:: PROVIDED RECORDS

-- pv_equiv track=rewrite | github.com/CyL97/VidHalluc | DINO-HEAL/Video-LLaVA/clip_encoder.py | _best_factor_pair
-- ===== SOURCE A (Python) =====
-- import math
--
-- def _best_factor_pair(n: int):
--     """
--     Find a factor pair (h, w) with minimal difference.
--     """
--     best = (1, n)
--     for i in range(1, int(math.sqrt(n)) + 1):
--         if n % i == 0:
--             j = n // i
--             if abs(i - j) < abs(best[0] - best[1]):
--                 best = (i, j)
--     return best
-- ===== SOURCE B (Python) =====
-- import math
--
-- def _best_factor_pair(n: int):
--     # Scan downward from the integer sqrt: the first divisor found gives the
--     # closest factor pair; fall through to (1, n) when no divisor is hit.
--     for i in range(int(math.sqrt(n)), 0, -1):
--         if n % i == 0:
--             return (i, n // i)
--     return (1, n)
-- ===== Notes on version B (the rewrite author's own statement) =====
-- stated objective: simpler
-- what changed: Replaces A's upward scan with a best-so-far accumulator by a downward scan from the integer square root that returns at the first divisor found (the largest divisor not exceeding sqrt(n) gives the closest pair), with (1, n) as fall-through.
import Mathlib
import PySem

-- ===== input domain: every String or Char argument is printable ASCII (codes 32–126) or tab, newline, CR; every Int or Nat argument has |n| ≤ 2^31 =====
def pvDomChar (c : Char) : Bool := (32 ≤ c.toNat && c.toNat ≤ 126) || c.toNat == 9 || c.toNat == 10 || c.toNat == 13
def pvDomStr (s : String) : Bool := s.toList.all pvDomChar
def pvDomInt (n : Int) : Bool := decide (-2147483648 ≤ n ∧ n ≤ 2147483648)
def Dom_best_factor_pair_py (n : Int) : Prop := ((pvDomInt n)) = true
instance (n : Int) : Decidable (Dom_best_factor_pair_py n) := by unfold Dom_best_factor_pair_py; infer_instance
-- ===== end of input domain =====

-- B scans downward from the integer square root and returns at the FIRST divisor,
-- replacing A's upward scan with a best-so-far accumulator (objective: simpler).

-- ===== PORT A =====
-- int(math.sqrt(n)): for 0 ≤ n ≤ 2^31 the double sqrt truncates to exactly the integer
-- square root, so this port is exact on Dom ∩ Pre_; negative n raises (excluded by Pre_).
def pyIntSqrt (n : Int) : Int := Int.ofNat n.toNat.sqrt

-- the body of A's for-loop
def stepA (n : Int) (best : Int × Int) (i : Int) : Int × Int :=
  if PySem.Int.mod n i = 0 then
    let j := PySem.Int.floordiv n i
    if |i - j| < |best.1 - best.2| then (i, j) else best
  else best

def best_factor_pair_py (n : Int) : Int × Int :=
  (PySem.List.pyRange 1 (pyIntSqrt n + 1) 1).foldl (stepA n) (1, n)

-- ===== PORT B =====
-- Source B's 'for i in range(int(math.sqrt(n)), 0, -1): if n % i == 0: return (i, n // i)'
-- as a downward structural recursion on the counter (checks i+1, then recurses to i),
-- falling through to (1, n) when the counter reaches 0.
def altLoop (n : Int) : Nat → Int × Int
  | 0 => (1, n)
  | i + 1 =>
    if PySem.Int.mod n ((i : Int) + 1) = 0 then
      (((i : Int) + 1), PySem.Int.floordiv n ((i : Int) + 1))
    else altLoop n i

def best_factor_pair_py_alt (n : Int) : Int × Int := altLoop n n.toNat.sqrt

-- ===== PRECONDITION & SPEC =====
-- math.sqrt raises ValueError on negative n (in both A and B), so Pre_ is 0 ≤ n.
def Pre_best_factor_pair_py (n : Int) : Prop := 0 ≤ n
instance (n : Int) : Decidable (Pre_best_factor_pair_py n) := by unfold Pre_best_factor_pair_py; infer_instance
def pvWitness_best_factor_pair_py : Int := 12

def Spec_best_factor_pair_py (n : Int) (out : Int × Int) : Prop := out = best_factor_pair_py_alt n
instance (n : Int) (out : Int × Int) : Decidable (Spec_best_factor_pair_py n out) := by unfold Spec_best_factor_pair_py; infer_instance

-- ===== CLAIM (what is proved, stated in full; the proofs are below) =====
def Claim_equal_best_factor_pair_py : Prop := ∀ (n : Int), Dom_best_factor_pair_py n → Pre_best_factor_pair_py n → Spec_best_factor_pair_py n (best_factor_pair_py n)

-- ===== LEMMAS AND PROOFS =====

-- For a divisor i with i*i ≤ n, the cofactor n/i is at least i.
lemma le_ediv_self {n i : Int} (hi : 0 < i) (hsq : i * i ≤ n) (hdvd : i ∣ n) :
    i ≤ n / i := by
  nlinarith [Int.ediv_mul_cancel hdvd]

-- A strictly larger divisor gives a strictly smaller cofactor.
lemma ediv_lt_ediv_of_dvd {n d i : Int} (hn : 1 ≤ n) (hd : 0 < d) (hdi : d < i)
    (hddvd : d ∣ n) (hidvd : i ∣ n) : n / i < n / d := by
  have h1 := Int.ediv_mul_cancel hddvd
  have h2 := Int.ediv_mul_cancel hidvd
  have hqd : 1 ≤ n / d := by nlinarith
  have hqi : 1 ≤ n / i := by nlinarith
  by_contra h
  push Not at h
  nlinarith

-- Main invariant: A's fold over [1..s] equals B's downward scan from s, and the latter
-- is (d, n/d) for the largest-so-far divisor d with 1 ≤ d ≤ max s 1.
lemma loop_eq (n : Int) (hn : 1 ≤ n) (s : Nat) (hs : s ≤ n.toNat.sqrt) :
    (PySem.List.pyRange 1 ((s : Int) + 1) 1).foldl (stepA n) (1, n) = altLoop n s
    ∧ ∃ d : Int, 1 ≤ d ∧ d ≤ max (s : Int) 1 ∧ d ∣ n ∧ altLoop n s = (d, n / d) := by
  induction s with
  | zero =>
    refine ⟨?_, 1, le_refl _, by simp, one_dvd n, by simp [altLoop]⟩
    rw [PySem.List.pyRange_one_eq_nil (by norm_num)]
    simp [altLoop]
  | succ s ih =>
    obtain ⟨IH, d, hd1, hd2, hddvd, halt⟩ := ih (Nat.le_of_succ_le hs)
    have hdpos : 0 < d := by omega
    set i : Int := (s : Int) + 1 with hidef
    have hipos : 0 < i := by positivity
    have hsq : i * i ≤ n := by
      have h1 : (s + 1) * (s + 1) ≤ n.toNat := Nat.le_sqrt.mp hs
      have h2 : ((s + 1) * (s + 1) : Int) ≤ (n.toNat : Int) := by exact_mod_cast h1
      rw [Int.toNat_of_nonneg (by omega)] at h2
      nlinarith
    have hsplit : PySem.List.pyRange 1 (((s + 1 : Nat) : Int) + 1) 1
        = PySem.List.pyRange 1 ((s : Int) + 1) 1 ++ [i] := by
      have : (((s + 1 : Nat) : Int) + 1) = i + 1 := by push_cast [hidef]; ring
      rw [this, PySem.List.pyRange_one_succ_right (by omega)]
    rw [hsplit, List.foldl_append, IH, halt]
    by_cases hdv : i ∣ n
    · have hmod : PySem.Int.mod n i = 0 := (PySem.Int.mod_eq_zero_iff_dvd n i).mpr hdv
      have hfd : PySem.Int.floordiv n i = n / i := PySem.Int.floordiv_eq_ediv_of_pos hipos
      have haltsucc : altLoop n (s + 1) = (i, n / i) := by
        simp [altLoop, ← hidef, hmod, hfd]
      rcases Nat.eq_zero_or_pos s with hs0 | hs1
      · -- s = 0 : i = 1, d = 1, the comparison |1-n| < |1-n| is false but both sides are (1, n)
        subst hs0
        have hd_eq : d = 1 := by simp at hd2; omega
        subst hd_eq
        have hi1 : i = 1 := by simp [hidef]
        rw [hi1] at haltsucc ⊢
        simp only [List.foldl_cons, List.foldl_nil, stepA]
        rw [hi1] at hmod hfd
        simp [haltsucc]
      · -- 1 ≤ s : d ≤ s < i, the new pair strictly improves, so A updates to (i, n/i)
        have hmax : max (s : Int) 1 = (s : Int) := max_eq_left (by exact_mod_cast hs1)
        rw [hmax] at hd2
        have hdlt : d < i := by rw [hidef]; omega
        have hdsq : d * d ≤ n := by nlinarith
        have hdle : d ≤ n / d := le_ediv_self hdpos hdsq hddvd
        have hile : i ≤ n / i := le_ediv_self hipos hsq hdv
        have hqlt : n / i < n / d := ediv_lt_ediv_of_dvd hn hdpos hdlt hddvd hdv
        have hcond : |i - n / i| < |d - n / d| := by
          rw [abs_of_nonpos (by omega), abs_of_nonpos (by omega)]
          omega
        refine ⟨?_, i, by omega, ?_, hdv, haltsucc⟩
        · simp [stepA, hmod, hfd, hcond, haltsucc]
        · push_cast
          rw [hidef]
          exact le_max_left _ _
    · have hmod : PySem.Int.mod n i ≠ 0 := fun h => hdv ((PySem.Int.mod_eq_zero_iff_dvd n i).mp h)
      have haltsucc : altLoop n (s + 1) = (d, n / d) := by
        simp [altLoop, ← hidef, hmod, halt]
      refine ⟨?_, d, hd1, ?_, hddvd, haltsucc⟩
      · simp [stepA, hmod, haltsucc]
      · push_cast
        exact le_trans hd2 (by apply max_le_max <;> omega)

-- ===== VERDICT (by name: the statement is the Claim_ definition above) =====
theorem best_factor_pair_py_spec : Claim_equal_best_factor_pair_py := by
  intro n _ hpre
  unfold Spec_best_factor_pair_py
  rcases eq_or_lt_of_le hpre with h0 | hpos
  · subst h0; decide
  · have hn : 1 ≤ n := hpos
    have := (loop_eq n hn n.toNat.sqrt le_rfl).1
    unfold best_factor_pair_py best_factor_pair_py_alt pyIntSqrt
    simpa using this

::::

# TASK TO COMPLETE
At the first line of the material above, start reproducing each line exactly, and end with the line that holds "-- square root, so", adding nothing.

# RESULT BELOW
-- pv_equiv track=rewrite | github.com/CyL97/VidHalluc | DINO-HEAL/Video-LLaVA/clip_encoder.py | _best_factor_pair
-- ===== SOURCE A (Python) =====
-- import math
--
-- def _best_factor_pair(n: int):
--     """
--     Find a factor pair (h, w) with minimal difference.
--     """
--     best = (1, n)
--     for i in range(1, int(math.sqrt(n)) + 1):
--         if n % i == 0:
--             j = n // i
--             if abs(i - j) < abs(best[0] - best[1]):
--                 best = (i, j)
--     return best
-- ===== SOURCE B (Python) =====
-- import math
--
-- def _best_factor_pair(n: int):
--     # Scan downward from the integer sqrt: the first divisor found gives the
--     # closest factor pair; fall through to (1, n) when no divisor is hit.
--     for i in range(int(math.sqrt(n)), 0, -1):
--         if n % i == 0:
--             return (i, n // i)
--     return (1, n)
-- ===== Notes on version B (the rewrite author's own statement) =====
-- stated objective: simpler
-- what changed: Replaces A's upward scan with a best-so-far accumulator by a downward scan from the integer square root that returns at the first divisor found (the largest divisor not exceeding sqrt(n) gives the closest pair), with (1, n) as fall-through.
import Mathlib
import PySem

-- ===== input domain: every String or Char argument is printable ASCII (codes 32–126) or tab, newline, CR; every Int or Nat argument has |n| ≤ 2^31 =====
def pvDomChar (c : Char) : Bool := (32 ≤ c.toNat && c.toNat ≤ 126) || c.toNat == 9 || c.toNat == 10 || c.toNat == 13
def pvDomStr (s : String) : Bool := s.toList.all pvDomChar
def pvDomInt (n : Int) : Bool := decide (-2147483648 ≤ n ∧ n ≤ 2147483648)
def Dom_best_factor_pair_py (n : Int) : Prop := ((pvDomInt n)) = true
instance (n : Int) : Decidable (Dom_best_factor_pair_py n) := by unfold Dom_best_factor_pair_py; infer_instance
-- ===== end of input domain =====

-- B scans downward from the integer square root and returns at the FIRST divisor,
-- replacing A's upward scan with a best-so-far accumulator (objective: simpler).

-- ===== PORT A =====
-- int(math.sqrt(n)): for 0 ≤ n ≤ 2^31 the double sqrt truncates to exactly the integer
-- square root, so this port is exact on Dom ∩ Pre_; negative n raises (excluded by Pre_).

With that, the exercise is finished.